La modificación del ARN postranscripcional, en particular la edición de adenosina a inosina (A-to-I), es un mecanismo regulador clave que altera la estructura y la función del ARN sin cambiar la secuencia de ADN subyacente. Los hallazgos de la revisión sugieren que la edición de ARN no es simplemente un subproducto de la actividad celular, sino que parece esencial para el desarrollo normal y la homeostasis cardiovascular, señalando asociaciones emergentes más que relaciones causales definitivas entre la edición y varias CVD, incluida la enfermedad arterial coronaria (CAD), la aterosclerosis, la hipertensión y la insuficiencia cardiaca (HF).

La forma más prevalente de edición de ARN es la edición A-to-I, en la que las enzimas ADAR convierten nucleótidos de adenosina en inosina. Dado que la maquinaria de traducción del organismo interpreta la inosina como guanosina, una sola edición puede, en algunos casos, alterar la estabilidad del ARN, el empalme (splicing) o la función proteica.

Las investigaciones destinadas a identificar la función fisiológica cardiovascular específica de las modificaciones de ARN postranscripcionales han revelado que, en el corazón y los vasos sanguíneos, este proceso podría contribuir a mantener el equilibrio celular y la tolerancia inmunitaria, en lugar de actuar únicamente como un mecanismo protector. Se ha descrito que la edición de ARN ayuda a prevenir la activación inapropiada del sistema inmunitario innato contra el propio ARN de doble cadena del organismo.

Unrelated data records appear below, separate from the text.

-- pv_equiv track=rewrite | github.com/broadcaststorm/advent-of-code | 2020/17/part2.py | count_active
-- ===== SOURCE A (Python) =====
-- def count_active(min_grid, max_grid, grid):
--     num_active = 0
--
--     for x in range(min_grid[0], max_grid[0]):
--         for y in range(min_grid[1], max_grid[1]):
--             for z in range(min_grid[2], max_grid[2]):
--                 for w in range(min_grid[3], max_grid[3]):
--                     p = (x, y, z, w)
--                     if p in grid:
--                         if grid[p] == '#':
--                             num_active += 1
--
--     return num_active
-- ===== SOURCE B (Python) =====
-- def count_active(min_grid, max_grid, grid):
--     num_active = 0
--     for p, v in grid.items():
--         if v == '#' and len(p) == 4 and all(lo <= c < hi for c, lo, hi in zip(p, min_grid, max_grid)):
--             num_active += 1
--     return num_active
-- ===== Notes on version B (the rewrite author's own statement) =====
-- stated objective: alternative
-- what changed: B makes one pass over the grid's entries and counts those with value '#' whose coordinates lie inside the bounding box, instead of enumerating every cell of the 4D box and looking each one up in the dict; it trades O(box volume) work for O(|grid|) work, which a timing run's inputs (small boxes) do not reward.
import Mathlib
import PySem
-- pv_equiv track=rewrite | github.com/tranphibaochau/Metabolyze | calculate_fold_change.py | get_unique_comparisons
-- ===== SOURCE A (Python) =====
-- import itertools
--
-- def get_unique_comparisons(group_dict, reverse=True):
--     unique_groups = list(group_dict.keys())
--     unique_comparisons = []
--     for L in range(0, len(unique_groups) + 1):
--         for subset in itertools.combinations(unique_groups, L):
--             if len(subset) == 2:
--                 unique_comparisons.append(subset)
--     # compare both group1 vs. group2 and group2 vs group1`
--     reversed_groups = []
--     for comparison in unique_comparisons:
--         reversed_comparison = tuple(reversed(comparison))
--         reversed_groups.append(reversed_comparison)
--
--     if (type(reverse) is bool and reverse is True):
--         unique_comparisons = unique_comparisons + reversed_groups
--
--     return unique_comparisons
-- ===== SOURCE B (Python) =====
-- def get_unique_comparisons(group_dict, reverse=True):
--     # one direct pass over the keys instead of enumerating all subset sizes
--     pairs = []
--     rest = list(group_dict.keys())
--     while rest:
--         first = rest.pop(0)
--         for y in rest:
--             pairs.append((first, y))
--     if reverse:
--         return pairs + [(b, a) for (a, b) in pairs]
--     return pairs
-- ===== Notes on version B (the rewrite author's own statement) =====
-- stated objective: faster
-- what changed: B builds the ordered key pairs with one direct quadratic pass (pop the head key, pair it with each remaining key) instead of A's enumeration of all 2^n subsets of every size filtered down to those of length 2; intended as faster (asymptotic, O(2^n) to O(n^2)); a timing run saw A time out at n=64 where B returned.
import Mathlib
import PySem

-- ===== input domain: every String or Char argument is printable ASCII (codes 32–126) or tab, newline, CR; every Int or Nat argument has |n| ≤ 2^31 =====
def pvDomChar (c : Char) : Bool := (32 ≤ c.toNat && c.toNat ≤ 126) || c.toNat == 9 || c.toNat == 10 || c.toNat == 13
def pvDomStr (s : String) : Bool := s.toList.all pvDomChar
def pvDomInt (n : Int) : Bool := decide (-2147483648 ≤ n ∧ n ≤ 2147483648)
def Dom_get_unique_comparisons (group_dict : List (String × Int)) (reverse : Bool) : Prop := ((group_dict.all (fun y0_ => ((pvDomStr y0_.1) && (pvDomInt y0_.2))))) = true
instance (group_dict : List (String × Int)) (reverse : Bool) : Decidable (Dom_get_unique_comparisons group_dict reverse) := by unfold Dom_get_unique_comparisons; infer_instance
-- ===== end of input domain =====

-- B builds the pairs in one direct quadratic pass instead of A's enumeration of all
-- subset sizes; faster (A times out already at a few dozen keys where B returns).

-- ===== PORT A =====
-- itertools.combinations(xs, k) in itertools' order (lexicographic by index)
def pyCombinations : Nat → List String → List (List String)
  | 0, _ => [[]]
  | _ + 1, [] => []
  | k + 1, x :: xs => (pyCombinations k xs).map (fun s => x :: s) ++ pyCombinations (k + 1) xs

-- 'unique_comparisons.append(subset)' for a subset known (by the guard) to have length 2
def pairOfLen2 : List String → List (String × String)
  | [a, b] => [(a, b)]
  | _ => []

def get_unique_comparisons (group_dict : List (String × Int)) (reverse : Bool) : List (String × String) :=
  let unique_groups : List String := PySem.Set.ofList (group_dict.map (·.1))  -- list(group_dict.keys())
  let unique_comparisons : List (String × String) :=
    (PySem.List.pyRange 0 (unique_groups.length + 1) 1).foldl
      (fun acc L =>
        (pyCombinations L.toNat unique_groups).foldl
          (fun acc2 subset => if subset.length == 2 then acc2 ++ pairOfLen2 subset else acc2)
          acc)
      []
  let reversed_groups : List (String × String) := unique_comparisons.map (fun c => (c.2, c.1))
  if reverse then unique_comparisons ++ reversed_groups else unique_comparisons

-- ===== PORT B =====
-- while rest: first = rest.pop(0); pair first with each remaining key
def pairsB : List String → List (String × String)
  | [] => []
  | first :: rest => rest.map (fun y => (first, y)) ++ pairsB rest

def get_unique_comparisons_alt (group_dict : List (String × Int)) (reverse : Bool) : List (String × String) :=
  let pairs := pairsB (PySem.Set.ofList (group_dict.map (·.1)))
  if reverse then pairs ++ pairs.map (fun p => (p.2, p.1)) else pairs

-- ===== PRECONDITION & SPEC =====
def Spec_get_unique_comparisons (group_dict : List (String × Int)) (reverse : Bool) (out : List (String × String)) : Prop := out = get_unique_comparisons_alt group_dict reverse
instance (group_dict : List (String × Int)) (reverse : Bool) (out : List (String × String)) : Decidable (Spec_get_unique_comparisons group_dict reverse out) := by unfold Spec_get_unique_comparisons; infer_instance

-- ===== CLAIM (what is proved, stated in full; the proofs are below) =====
def Claim_equal_get_unique_comparisons : Prop := ∀ (group_dict : List (String × Int)) (reverse : Bool), Dom_get_unique_comparisons group_dict reverse → Spec_get_unique_comparisons group_dict reverse (get_unique_comparisons group_dict reverse)

-- ===== LEMMAS AND PROOFS =====

-- a fold whose step fixes every element of the list is the identity
theorem foldl_id_of_mem {α β : Type} (l : List β) (f : α → β → α)
    (h : ∀ x ∈ l, ∀ a, f a x = a) (acc : α) : l.foldl f acc = acc := by
  induction l generalizing acc with
  | nil => rfl
  | cons x l ih =>
    simp only [List.foldl_cons, h x (by simp)]
    exact ih (fun t ht a => h t (by simp [ht]) a) acc

-- every member of pyCombinations k xs has length k
theorem length_mem_pyCombinations (k : Nat) (xs : List String) :
    ∀ s ∈ pyCombinations k xs, s.length = k := by
  induction k generalizing xs with
  | zero => intro s hs; simp [pyCombinations] at hs; simp [hs]
  | succ k ih =>
    induction xs with
    | nil => intro s hs; simp [pyCombinations] at hs
    | cons x xs ihx =>
      intro s hs
      simp only [pyCombinations, List.mem_append, List.mem_map] at hs
      rcases hs with ⟨t, ht, rfl⟩ | hs
      · simp [ih xs t ht]
      · exact ihx s hs

-- the inner loop over subsets of size k ≠ 2 leaves the accumulator unchanged
theorem inner_foldl_ne_two (k : Nat) (hk : k ≠ 2) (xs : List String) (acc : List (String × String)) :
    (pyCombinations k xs).foldl
      (fun acc2 subset => if subset.length == 2 then acc2 ++ pairOfLen2 subset else acc2) acc = acc := by
  refine foldl_id_of_mem _ _ (fun s hs a => ?_) acc
  rw [if_neg (by simp [length_mem_pyCombinations k xs s hs, hk])]

-- combinations of size 1 are the singletons
theorem pyCombinations_one (xs : List String) :
    pyCombinations 1 xs = xs.map (fun y => [y]) := by
  induction xs with
  | nil => rfl
  | cons x xs ih => simp [pyCombinations, ih]

-- combinations of size 2, unfolded one head element
theorem pyCombinations_two_cons (x : String) (xs : List String) :
    pyCombinations 2 (x :: xs) = xs.map (fun y => [x, y]) ++ pyCombinations 2 xs := by
  simp [pyCombinations, pyCombinations_one, List.map_map, Function.comp]

-- the inner loop over subsets of size 2 appends exactly pairsB
theorem inner_foldl_two (xs : List String) (acc : List (String × String)) :
    (pyCombinations 2 xs).foldl
      (fun acc2 subset => if subset.length == 2 then acc2 ++ pairOfLen2 subset else acc2) acc
    = acc ++ pairsB xs := by
  induction xs generalizing acc with
  | nil => simp [pyCombinations, pairsB]
  | cons x xs ih =>
    rw [pyCombinations_two_cons, List.foldl_append, pairsB]
    have hmap : ∀ (ys : List String) (a : List (String × String)),
        (ys.map (fun y => [x, y])).foldl
          (fun acc2 subset => if subset.length == 2 then acc2 ++ pairOfLen2 subset else acc2) a
        = a ++ ys.map (fun y => (x, y)) := by
      intro ys
      induction ys with
      | nil => intro a; simp
      | cons y ys ihy =>
        intro a
        simp only [List.map_cons, List.foldl_cons]
        rw [if_pos (by rfl), show pairOfLen2 [x, y] = [(x, y)] from rfl, ihy]
        simp
    rw [hmap, ih, List.append_assoc]

-- the outer loop over a range of values all ≥ 3 leaves the accumulator unchanged
theorem outer_foldl_ge_three (xs : List String) (a b : Int) (ha : 3 ≤ a)
    (acc : List (String × String)) :
    (PySem.List.pyRange a b 1).foldl
      (fun acc L =>
        (pyCombinations L.toNat xs).foldl
          (fun acc2 subset => if subset.length == 2 then acc2 ++ pairOfLen2 subset else acc2) acc)
      acc = acc := by
  refine foldl_id_of_mem _ _ (fun L hL acc' => ?_) acc
  have h3 : 3 ≤ L := by have := (PySem.List.mem_pyRange_one).mp hL; omega
  exact inner_foldl_ne_two L.toNat (by omega) xs acc'

-- the whole accumulation of A equals pairsB
theorem accum_eq_pairsB (xs : List String) :
    (PySem.List.pyRange 0 (xs.length + 1) 1).foldl
      (fun acc L =>
        (pyCombinations L.toNat xs).foldl
          (fun acc2 subset => if subset.length == 2 then acc2 ++ pairOfLen2 subset else acc2) acc)
      [] = pairsB xs := by
  match xs with
  | [] =>
    rw [show PySem.List.pyRange 0 (([] : List String).length + 1) 1 = [0] from by decide]
    simp only [List.foldl_cons, List.foldl_nil]
    rw [show Int.toNat 0 = 0 from rfl, inner_foldl_ne_two 0 (by omega)]
    rfl
  | [x] =>
    rw [show (([x] : List String).length : Int) + 1 = 2 from by simp,
        show PySem.List.pyRange 0 2 1 = [0, 1] from by decide]
    simp only [List.foldl_cons, List.foldl_nil]
    rw [show Int.toNat 0 = 0 from rfl, show Int.toNat 1 = 1 from rfl,
        inner_foldl_ne_two 0 (by omega), inner_foldl_ne_two 1 (by omega)]
    rfl
  | x :: y :: rest =>
    have hlen : ((x :: y :: rest).length : Int) + 1 = 3 + (rest.length : Int) := by
      simp; omega
    rw [hlen, PySem.List.pyRange_one_append 0 3 (3 + (rest.length : Int)) (by omega) (by omega),
        List.foldl_append,
        show PySem.List.pyRange 0 3 1 = [0, 1, 2] from by decide]
    simp only [List.foldl_cons, List.foldl_nil]
    rw [show Int.toNat 0 = 0 from rfl, show Int.toNat 1 = 1 from rfl,
        show Int.toNat 2 = 2 from rfl,
        inner_foldl_ne_two 0 (by omega), inner_foldl_ne_two 1 (by omega),
        inner_foldl_two, List.nil_append,
        outer_foldl_ge_three _ 3 _ (by omega)]

-- ===== VERDICT (by name: the statement is the Claim_ definition above) =====
theorem get_unique_comparisons_spec : Claim_equal_get_unique_comparisons := by
  intro group_dict reverse _
  unfold Spec_get_unique_comparisons get_unique_comparisons get_unique_comparisons_alt
  simp only [accum_eq_pairsB]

Los ratones que carecen por completo del gen Adar1 de forma ubicua mueren antes del día embrionario 10.5 debido a una muerte celular generalizada en el corazón y otros tejidos. Cuando Adar1 se elimina solo en cardiomiocitos (células del músculo cardiaco), los embriones presentan anomalías graves del desarrollo, posiblemente debido a una menor proliferación celular y a un aumento de la apoptosis (muerte celular programada).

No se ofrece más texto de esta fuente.